Inequality: 2.5x+2.5y >150 graphed
To graph the inequality 2.5x + 2.5y > 150, we will start by graphing its boundary line, which is the line 2.5x + 2.5y = 150.
To graph this line, we need to find two points on it. Let's assume x = 0 and find y:
2.5(0) + 2.5y = 150
2.5y = 150
y = 150 / 2.5
y = 60
So one point on the line is (0, 60).
Now, let's assume y = 0 and find x:
2.5x + 2.5(0) = 150
2.5x = 150
x = 150 / 2.5
x = 60
So another point on the line is (60, 0).
We can now plot these two points on a coordinate plane and draw the line passing through them:
```
(60, 0) -------------- (0, 60)
```
To determine which side of the line is shaded, we need to pick a test point.

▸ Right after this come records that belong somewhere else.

-- pv_equiv track=rewrite | github.com/Hfreitas/sd-03-live-lectures | PYTHON/n_rainhas.py | verifica_diagonal_superior_esquerda
-- ===== SOURCE A (Python) =====
-- def verifica_diagonal_superior_esquerda(atacante, vitima):
--     proxima_posicao = {
--         "linha": atacante["linha"] - 1,
--         "coluna": atacante["coluna"] - 1,
--     }
--     while esta_dentro_do_tabuleiro(
--         proxima_posicao["linha"], proxima_posicao["coluna"]
--     ):
--         if (
--             proxima_posicao["linha"] == vitima["linha"]
--             and proxima_posicao["coluna"] == vitima["coluna"]
--         ):
--             return True
--         proxima_posicao["linha"] -= 1
--         proxima_posicao["coluna"] -= 1
--     return False
--
-- def esta_dentro_do_tabuleiro(linha, coluna):
--     return 0 <= linha <= 7 and 0 <= coluna <= 7
-- ===== SOURCE B (Python) =====
-- def esta_dentro_do_tabuleiro(linha, coluna):
--     return 0 <= linha <= 7 and 0 <= coluna <= 7
--
--
-- def verifica_diagonal_superior_esquerda(atacante, vitima):
--     linha = atacante["linha"] - 1
--     coluna = atacante["coluna"] - 1
--     if not esta_dentro_do_tabuleiro(linha, coluna):
--         return False
--     passos = linha - vitima["linha"]
--     return 0 <= passos <= min(linha, coluna) and vitima["coluna"] == coluna - passos
-- ===== Notes on version B (the rewrite author's own statement) =====
-- stated objective: simpler
-- what changed: Replaced the cell-by-cell while loop stepping up-left over board cells with a closed-form arithmetic test: compute the step count from the row difference, check it lies in the visited range, and compare the column.
import Mathlib
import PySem

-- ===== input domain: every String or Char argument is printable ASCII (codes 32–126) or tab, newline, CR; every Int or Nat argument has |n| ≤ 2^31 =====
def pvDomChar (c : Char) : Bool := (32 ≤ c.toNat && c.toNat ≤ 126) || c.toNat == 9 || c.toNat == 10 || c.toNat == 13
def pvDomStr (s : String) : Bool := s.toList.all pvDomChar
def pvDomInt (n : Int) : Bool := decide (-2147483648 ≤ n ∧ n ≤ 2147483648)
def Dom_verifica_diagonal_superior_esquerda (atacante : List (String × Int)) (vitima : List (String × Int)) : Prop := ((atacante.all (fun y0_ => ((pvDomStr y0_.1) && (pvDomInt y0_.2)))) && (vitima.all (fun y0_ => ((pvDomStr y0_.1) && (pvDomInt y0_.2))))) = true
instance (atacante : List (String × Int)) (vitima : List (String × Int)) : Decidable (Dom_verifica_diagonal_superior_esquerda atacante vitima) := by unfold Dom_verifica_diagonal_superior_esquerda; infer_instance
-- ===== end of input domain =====

-- B replaces A's cell-by-cell while loop with a closed-form arithmetic test (steps = row
-- difference, range check, column match); objective: simpler.  No argument is mutated.

-- ===== PORT A =====
-- dict lookup atacante["k"] / vitima["k"] is List.lookup (first match on the association-list
-- encoding of a Python dict; a missing key = Python KeyError, excluded by Pre_ below)
-- the while loop of A: current probe cell (l, c), stepping up-left while inside the board
def pvLoopA (vitima : List (String × Int)) (l c : Int) : Bool :=
  if h : 0 ≤ l ∧ l ≤ 7 ∧ 0 ≤ c ∧ c ≤ 7 then
    if (some l == List.lookup "linha" vitima) && (some c == List.lookup "coluna" vitima) then true
    else pvLoopA vitima (l - 1) (c - 1)
  else false
termination_by (l + 1).toNat
decreasing_by omega

def verifica_diagonal_superior_esquerda (atacante : List (String × Int)) (vitima : List (String × Int)) : Bool :=
  match List.lookup "linha" atacante, List.lookup "coluna" atacante with
  | some al, some ac => pvLoopA vitima (al - 1) (ac - 1)
  | _, _ => false

-- ===== PORT B =====
def esta_dentro_do_tabuleiro (linha coluna : Int) : Bool :=
  decide (0 ≤ linha ∧ linha ≤ 7 ∧ 0 ≤ coluna ∧ coluna ≤ 7)

def verifica_diagonal_superior_esquerda_alt (atacante : List (String × Int)) (vitima : List (String × Int)) : Bool :=
  match List.lookup "linha" atacante with
  | none => false
  | some al =>
   match List.lookup "coluna" atacante with
   | none => false
   | some ac =>
    let linha := al - 1
    let coluna := ac - 1
    if !esta_dentro_do_tabuleiro linha coluna then false
    else
      match List.lookup "linha" vitima with
      | some vl =>
        let passos := linha - vl
        if 0 ≤ passos ∧ passos ≤ min linha coluna then
          match List.lookup "coluna" vitima with
          | some vc => decide (vc = coluna - passos)
          | none => false
        else false
      | none => false

-- ===== PRECONDITION & SPEC =====
-- Pre_ excludes exactly the inputs on which the Python A raises KeyError: a dict key is read
-- and missing — atacante needs both keys; vitima["linha"] is read only when the attacker's
-- first up-left step is on the board, and vitima["coluna"] only when some visited row equals
-- vitima["linha"] (the step count lies in the visited range).  B raises on the same inputs.
def Pre_verifica_diagonal_superior_esquerda (atacante : List (String × Int)) (vitima : List (String × Int)) : Prop :=
  (List.lookup "linha" atacante).isSome = true ∧ (List.lookup "coluna" atacante).isSome = true ∧
  (let l := (List.lookup "linha" atacante).getD 0 - 1
   let c := (List.lookup "coluna" atacante).getD 0 - 1
   (0 ≤ l ∧ l ≤ 7 ∧ 0 ≤ c ∧ c ≤ 7) →
     (List.lookup "linha" vitima).isSome = true ∧
     (let vl := (List.lookup "linha" vitima).getD 0
      (0 ≤ l - vl ∧ l - vl ≤ min l c) → (List.lookup "coluna" vitima).isSome = true))
instance (atacante : List (String × Int)) (vitima : List (String × Int)) : Decidable (Pre_verifica_diagonal_superior_esquerda atacante vitima) := by unfold Pre_verifica_diagonal_superior_esquerda; infer_instance

def pvWitness_verifica_diagonal_superior_esquerda : (List (String × Int)) × (List (String × Int)) :=
  ([("linha", 3), ("coluna", 3)], [("linha", 1), ("coluna", 1)])

def Spec_verifica_diagonal_superior_esquerda (atacante : List (String × Int)) (vitima : List (String × Int)) (out : Bool) : Prop := out = verifica_diagonal_superior_esquerda_alt atacante vitima
instance (atacante : List (String × Int)) (vitima : List (String × Int)) (out : Bool) : Decidable (Spec_verifica_diagonal_superior_esquerda atacante vitima out) := by unfold Spec_verifica_diagonal_superior_esquerda; infer_instance

-- ===== CLAIM (what is proved, stated in full; the proofs are below) =====
def Claim_equal_verifica_diagonal_superior_esquerda : Prop := ∀ (atacante : List (String × Int)) (vitima : List (String × Int)), Dom_verifica_diagonal_superior_esquerda atacante vitima → Pre_verifica_diagonal_superior_esquerda atacante vitima → Spec_verifica_diagonal_superior_esquerda atacante vitima (verifica_diagonal_superior_esquerda atacante vitima)

-- ===== LEMMAS AND PROOFS =====

-- If vitima's "coluna" is missing, the loop never matches and returns false.
lemma pvLoopA_none (vitima : List (String × Int)) (hc : List.lookup "coluna" vitima = none) :
    ∀ l c : Int, pvLoopA vitima l c = false := by
  intro l c
  fun_induction pvLoopA vitima l c with
  | case1 l c h heq => simp [hc] at heq
  | case2 l c h heq ih => exact ih
  | case3 l c h => rfl

-- Characterisation of A's loop when both victim coordinates are present.
lemma pvLoopA_iff (vitima : List (String × Int)) (vl vc : Int)
    (hl : List.lookup "linha" vitima = some vl) (hc : List.lookup "coluna" vitima = some vc) :
    ∀ l c : Int, pvLoopA vitima l c = true ↔
      (0 ≤ vl ∧ 0 ≤ vc ∧ vl ≤ l ∧ l ≤ 7 ∧ c ≤ 7 ∧ l - vl = c - vc) := by
  intro l c
  fun_induction pvLoopA vitima l c with
  | case1 l c h heq =>
    rw [hl, hc] at heq
    simp only [Bool.and_eq_true, beq_iff_eq, Option.some.injEq] at heq
    obtain ⟨h1, h2⟩ := heq
    subst h1; subst h2
    simp only [true_iff]
    omega
  | case2 l c h heq ih =>
    rw [hl, hc] at heq
    simp only [Bool.and_eq_true, beq_iff_eq, Option.some.injEq, not_and] at heq
    rw [ih]
    constructor <;> intro hr
    · omega
    · refine ⟨hr.1, hr.2.1, ?_, by omega, by omega, by omega⟩
      rcases eq_or_lt_of_le hr.2.2.1 with he | hlt
      · exfalso; apply heq <;> omega
      · omega
  | case3 l c h =>
    simp only [Bool.false_eq_true, false_iff]
    omega

lemma main_eq (atacante vitima : List (String × Int))
    (hpre : Pre_verifica_diagonal_superior_esquerda atacante vitima) :
    verifica_diagonal_superior_esquerda atacante vitima
      = verifica_diagonal_superior_esquerda_alt atacante vitima := by
  obtain ⟨ha1, ha2, hrest⟩ := hpre
  obtain ⟨al, hal⟩ := Option.isSome_iff_exists.mp ha1
  obtain ⟨ac, hac⟩ := Option.isSome_iff_exists.mp ha2
  rw [hal, hac] at hrest
  simp only [Option.getD_some] at hrest
  unfold verifica_diagonal_superior_esquerda verifica_diagonal_superior_esquerda_alt
  rw [hal, hac]
  by_cases hb : (0 ≤ al - 1 ∧ al - 1 ≤ 7 ∧ 0 ≤ ac - 1 ∧ ac - 1 ≤ 7)
  · have hbd : esta_dentro_do_tabuleiro (al - 1) (ac - 1) = true := by
      simp [esta_dentro_do_tabuleiro]; omega
    obtain ⟨hv1, hv2⟩ := hrest hb
    obtain ⟨vl, hvl⟩ := Option.isSome_iff_exists.mp hv1
    rw [hvl] at hv2
    simp only [Option.getD_some] at hv2
    simp only [hbd, Bool.not_true, Bool.false_eq_true, if_false, hvl]
    by_cases hrange : (0 ≤ al - 1 - vl ∧ al - 1 - vl ≤ min (al - 1) (ac - 1))
    · obtain ⟨vc, hvc⟩ := Option.isSome_iff_exists.mp (hv2 hrange)
      rw [if_pos hrange, hvc, Bool.eq_iff_iff, pvLoopA_iff vitima vl vc hvl hvc]
      simp only [decide_eq_true_iff]
      omega
    · rw [if_neg hrange]
      cases hvcv : List.lookup "coluna" vitima with
      | none => exact pvLoopA_none vitima hvcv _ _
      | some vc =>
        rw [Bool.eq_iff_iff, pvLoopA_iff vitima vl vc hvl hvcv]
        simp only [Bool.false_eq_true, iff_false]
        omega
  · have hbd : esta_dentro_do_tabuleiro (al - 1) (ac - 1) = false := by
      simp [esta_dentro_do_tabuleiro]; omega
    simp only [hbd, Bool.not_false, if_true]
    rw [pvLoopA.eq_def, dif_neg hb]

-- ===== VERDICT (by name: the statement is the Claim_ definition above) =====
theorem verifica_diagonal_superior_esquerda_spec : Claim_equal_verifica_diagonal_superior_esquerda := by
  intro atacante vitima _ hpre
  exact main_eq atacante vitima hpre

For simplicity, let's choose the origin (0, 0). We substitute the coordinates of (0, 0) into the inequality to check if it satisfies the inequality:
2.5(0) + 2.5(0) > 150
0 + 0 > 150
0 > 150
Since 0 is not greater than 150, the origin is not a solution to the inequality. Therefore, the side of the line containing the origin is NOT shaded.
The graph should look like this:
```
(60, 0) -------------- (0, 60)
```
However, the area above the line represents the solutions, and it is not shaded in the graph but left blank.